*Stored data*
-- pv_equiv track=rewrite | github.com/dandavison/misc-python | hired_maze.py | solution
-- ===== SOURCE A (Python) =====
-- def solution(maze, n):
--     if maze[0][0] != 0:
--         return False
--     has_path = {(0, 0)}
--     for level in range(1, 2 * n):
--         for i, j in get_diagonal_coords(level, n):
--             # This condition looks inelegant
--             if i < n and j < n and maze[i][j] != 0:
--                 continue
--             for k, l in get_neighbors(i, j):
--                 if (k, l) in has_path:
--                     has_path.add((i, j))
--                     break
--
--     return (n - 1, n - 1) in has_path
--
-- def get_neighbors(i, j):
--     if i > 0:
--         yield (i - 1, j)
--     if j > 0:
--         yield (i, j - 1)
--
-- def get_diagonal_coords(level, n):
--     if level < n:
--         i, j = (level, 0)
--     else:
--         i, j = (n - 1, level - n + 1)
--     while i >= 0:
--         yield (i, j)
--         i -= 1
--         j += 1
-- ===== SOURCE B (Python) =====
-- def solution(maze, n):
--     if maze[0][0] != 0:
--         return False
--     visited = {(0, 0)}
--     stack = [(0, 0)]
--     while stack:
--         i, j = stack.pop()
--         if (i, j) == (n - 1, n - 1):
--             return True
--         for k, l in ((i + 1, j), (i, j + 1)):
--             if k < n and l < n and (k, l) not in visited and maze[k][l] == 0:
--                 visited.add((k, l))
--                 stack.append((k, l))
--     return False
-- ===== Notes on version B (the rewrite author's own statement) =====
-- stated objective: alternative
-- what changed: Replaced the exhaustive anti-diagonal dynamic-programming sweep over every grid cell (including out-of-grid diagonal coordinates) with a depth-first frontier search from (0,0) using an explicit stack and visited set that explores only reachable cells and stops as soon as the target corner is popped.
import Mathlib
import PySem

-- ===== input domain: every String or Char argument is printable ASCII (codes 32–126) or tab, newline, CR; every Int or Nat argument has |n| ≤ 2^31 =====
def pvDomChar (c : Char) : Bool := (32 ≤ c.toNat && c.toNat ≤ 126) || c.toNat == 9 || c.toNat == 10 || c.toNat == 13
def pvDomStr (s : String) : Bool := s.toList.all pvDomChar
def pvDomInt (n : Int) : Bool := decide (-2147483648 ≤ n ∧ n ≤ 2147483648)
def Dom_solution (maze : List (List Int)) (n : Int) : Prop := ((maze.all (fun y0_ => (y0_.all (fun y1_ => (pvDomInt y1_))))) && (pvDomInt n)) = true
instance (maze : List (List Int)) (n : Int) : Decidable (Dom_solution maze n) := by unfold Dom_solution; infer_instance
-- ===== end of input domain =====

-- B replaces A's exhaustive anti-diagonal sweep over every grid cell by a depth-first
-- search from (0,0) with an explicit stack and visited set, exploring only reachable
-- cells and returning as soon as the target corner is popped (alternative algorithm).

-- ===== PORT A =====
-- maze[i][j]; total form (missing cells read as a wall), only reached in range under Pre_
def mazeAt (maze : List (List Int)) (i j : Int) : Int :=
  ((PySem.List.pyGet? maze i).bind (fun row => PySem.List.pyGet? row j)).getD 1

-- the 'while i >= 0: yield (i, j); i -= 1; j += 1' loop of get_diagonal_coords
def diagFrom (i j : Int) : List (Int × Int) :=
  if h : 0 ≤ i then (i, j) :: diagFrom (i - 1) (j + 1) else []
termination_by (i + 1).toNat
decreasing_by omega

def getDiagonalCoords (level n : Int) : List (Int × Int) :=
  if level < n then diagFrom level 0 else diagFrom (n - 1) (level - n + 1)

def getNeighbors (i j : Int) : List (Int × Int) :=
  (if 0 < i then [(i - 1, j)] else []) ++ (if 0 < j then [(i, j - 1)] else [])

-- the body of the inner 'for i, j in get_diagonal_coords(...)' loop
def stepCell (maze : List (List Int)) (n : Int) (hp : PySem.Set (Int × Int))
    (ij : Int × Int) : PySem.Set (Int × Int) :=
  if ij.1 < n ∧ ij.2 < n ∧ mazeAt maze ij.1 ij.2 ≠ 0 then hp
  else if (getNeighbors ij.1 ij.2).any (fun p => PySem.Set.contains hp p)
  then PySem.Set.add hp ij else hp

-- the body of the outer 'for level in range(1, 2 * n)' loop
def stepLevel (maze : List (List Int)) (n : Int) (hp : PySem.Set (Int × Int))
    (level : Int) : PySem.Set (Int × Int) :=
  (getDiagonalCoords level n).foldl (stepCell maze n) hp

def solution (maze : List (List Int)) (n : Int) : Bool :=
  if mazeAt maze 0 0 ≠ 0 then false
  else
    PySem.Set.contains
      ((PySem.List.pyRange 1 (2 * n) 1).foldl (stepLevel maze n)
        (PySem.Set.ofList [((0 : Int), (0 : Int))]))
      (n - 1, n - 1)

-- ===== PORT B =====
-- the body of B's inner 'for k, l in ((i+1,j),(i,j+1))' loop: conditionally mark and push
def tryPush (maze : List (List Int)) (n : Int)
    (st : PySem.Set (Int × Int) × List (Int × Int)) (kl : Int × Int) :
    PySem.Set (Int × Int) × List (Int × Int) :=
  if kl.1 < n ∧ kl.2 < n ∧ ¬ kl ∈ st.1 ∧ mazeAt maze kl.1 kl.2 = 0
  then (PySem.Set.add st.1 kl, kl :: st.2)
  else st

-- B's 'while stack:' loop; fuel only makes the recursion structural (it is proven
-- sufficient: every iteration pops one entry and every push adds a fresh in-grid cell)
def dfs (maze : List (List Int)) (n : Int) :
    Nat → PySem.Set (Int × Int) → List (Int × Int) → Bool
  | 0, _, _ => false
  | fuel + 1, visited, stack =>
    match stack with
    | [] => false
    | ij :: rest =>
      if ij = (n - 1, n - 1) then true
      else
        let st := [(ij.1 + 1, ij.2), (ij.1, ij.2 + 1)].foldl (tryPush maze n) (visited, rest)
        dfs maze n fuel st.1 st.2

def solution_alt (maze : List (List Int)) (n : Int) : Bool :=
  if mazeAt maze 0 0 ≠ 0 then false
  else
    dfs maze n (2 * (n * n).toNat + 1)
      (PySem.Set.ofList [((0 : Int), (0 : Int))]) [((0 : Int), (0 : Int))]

*Aim of the exercise*
The records above must be repeated exactly, in their entirety.

*Exercise answer*
-- pv_equiv track=rewrite | github.com/dandavison/misc-python | hired_maze.py | solution
-- ===== SOURCE A (Python) =====
-- def solution(maze, n):
--     if maze[0][0] != 0:
--         return False
--     has_path = {(0, 0)}
--     for level in range(1, 2 * n):
--         for i, j in get_diagonal_coords(level, n):
--             # This condition looks inelegant
--             if i < n and j < n and maze[i][j] != 0:
--                 continue
--             for k, l in get_neighbors(i, j):
--                 if (k, l) in has_path:
--                     has_path.add((i, j))
--                     break
--
--     return (n - 1, n - 1) in has_path
--
-- def get_neighbors(i, j):
--     if i > 0:
--         yield (i - 1, j)
--     if j > 0:
--         yield (i, j - 1)
--
-- def get_diagonal_coords(level, n):
--     if level < n:
--         i, j = (level, 0)
--     else:
--         i, j = (n - 1, level - n + 1)
--     while i >= 0:
--         yield (i, j)
--         i -= 1
--         j += 1
-- ===== SOURCE B (Python) =====
-- def solution(maze, n):
--     if maze[0][0] != 0:
--         return False
--     visited = {(0, 0)}
--     stack = [(0, 0)]
--     while stack:
--         i, j = stack.pop()
--         if (i, j) == (n - 1, n - 1):
--             return True
--         for k, l in ((i + 1, j), (i, j + 1)):
--             if k < n and l < n and (k, l) not in visited and maze[k][l] == 0:
--                 visited.add((k, l))
--                 stack.append((k, l))
--     return False
-- ===== Notes on version B (the rewrite author's own statement) =====
-- stated objective: alternative
-- what changed: Replaced the exhaustive anti-diagonal dynamic-programming sweep over every grid cell (including out-of-grid diagonal coordinates) with a depth-first frontier search from (0,0) using an explicit stack and visited set that explores only reachable cells and stops as soon as the target corner is popped.
import Mathlib
import PySem

-- ===== input domain: every String or Char argument is printable ASCII (codes 32–126) or tab, newline, CR; every Int or Nat argument has |n| ≤ 2^31 =====
def pvDomChar (c : Char) : Bool := (32 ≤ c.toNat && c.toNat ≤ 126) || c.toNat == 9 || c.toNat == 10 || c.toNat == 13
def pvDomStr (s : String) : Bool := s.toList.all pvDomChar
def pvDomInt (n : Int) : Bool := decide (-2147483648 ≤ n ∧ n ≤ 2147483648)
def Dom_solution (maze : List (List Int)) (n : Int) : Prop := ((maze.all (fun y0_ => (y0_.all (fun y1_ => (pvDomInt y1_))))) && (pvDomInt n)) = true
instance (maze : List (List Int)) (n : Int) : Decidable (Dom_solution maze n) := by unfold Dom_solution; infer_instance
-- ===== end of input domain =====

-- B replaces A's exhaustive anti-diagonal sweep over every grid cell by a depth-first
-- search from (0,0) with an explicit stack and visited set, exploring only reachable
-- cells and returning as soon as the target corner is popped (alternative algorithm).

-- ===== PORT A =====
-- maze[i][j]; total form (missing cells read as a wall), only reached in range under Pre_
def mazeAt (maze : List (List Int)) (i j : Int) : Int :=
  ((PySem.List.pyGet? maze i).bind (fun row => PySem.List.pyGet? row j)).getD 1

-- the 'while i >= 0: yield (i, j); i -= 1; j += 1' loop of get_diagonal_coords
def diagFrom (i j : Int) : List (Int × Int) :=
  if h : 0 ≤ i then (i, j) :: diagFrom (i - 1) (j + 1) else []
termination_by (i + 1).toNat
decreasing_by omega

def getDiagonalCoords (level n : Int) : List (Int × Int) :=
  if level < n then diagFrom level 0 else diagFrom (n - 1) (level - n + 1)

def getNeighbors (i j : Int) : List (Int × Int) :=
  (if 0 < i then [(i - 1, j)] else []) ++ (if 0 < j then [(i, j - 1)] else [])

-- the body of the inner 'for i, j in get_diagonal_coords(...)' loop
def stepCell (maze : List (List Int)) (n : Int) (hp : PySem.Set (Int × Int))
    (ij : Int × Int) : PySem.Set (Int × Int) :=
  if ij.1 < n ∧ ij.2 < n ∧ mazeAt maze ij.1 ij.2 ≠ 0 then hp
  else if (getNeighbors ij.1 ij.2).any (fun p => PySem.Set.contains hp p)
  then PySem.Set.add hp ij else hp

-- the body of the outer 'for level in range(1, 2 * n)' loop
def stepLevel (maze : List (List Int)) (n : Int) (hp : PySem.Set (Int × Int))
    (level : Int) : PySem.Set (Int × Int) :=
  (getDiagonalCoords level n).foldl (stepCell maze n) hp

def solution (maze : List (List Int)) (n : Int) : Bool :=
  if mazeAt maze 0 0 ≠ 0 then false
  else
    PySem.Set.contains
      ((PySem.List.pyRange 1 (2 * n) 1).foldl (stepLevel maze n)
        (PySem.Set.ofList [((0 : Int), (0 : Int))]))
      (n - 1, n - 1)

-- ===== PORT B =====
-- the body of B's inner 'for k, l in ((i+1,j),(i,j+1))' loop: conditionally mark and push
def tryPush (maze : List (List Int)) (n : Int)
    (st : PySem.Set (Int × Int) × List (Int × Int)) (kl : Int × Int) :
    PySem.Set (Int × Int) × List (Int × Int) :=
  if kl.1 < n ∧ kl.2 < n ∧ ¬ kl ∈ st.1 ∧ mazeAt maze kl.1 kl.2 = 0
  then (PySem.Set.add st.1 kl, kl :: st.2)
  else st

-- B's 'while stack:' loop; fuel only makes the recursion structural (it is proven
-- sufficient: every iteration pops one entry and every push adds a fresh in-grid cell)
def dfs (maze : List (List Int)) (n : Int) :
    Nat → PySem.Set (Int × Int) → List (Int × Int) → Bool
  | 0, _, _ => false
  | fuel + 1, visited, stack =>
    match stack with
    | [] => false
    | ij :: rest =>
      if ij = (n - 1, n - 1) then true
      else
        let st := [(ij.1 + 1, ij.2), (ij.1, ij.2 + 1)].foldl (tryPush maze n) (visited, rest)
        dfs maze n fuel st.1 st.2

def solution_alt (maze : List (List Int)) (n : Int) : Bool :=
  if mazeAt maze 0 0 ≠ 0 then false
  else
    dfs maze n (2 * (n * n).toNat + 1)
      (PySem.Set.ofList [((0 : Int), (0 : Int))]) [((0 : Int), (0 : Int))]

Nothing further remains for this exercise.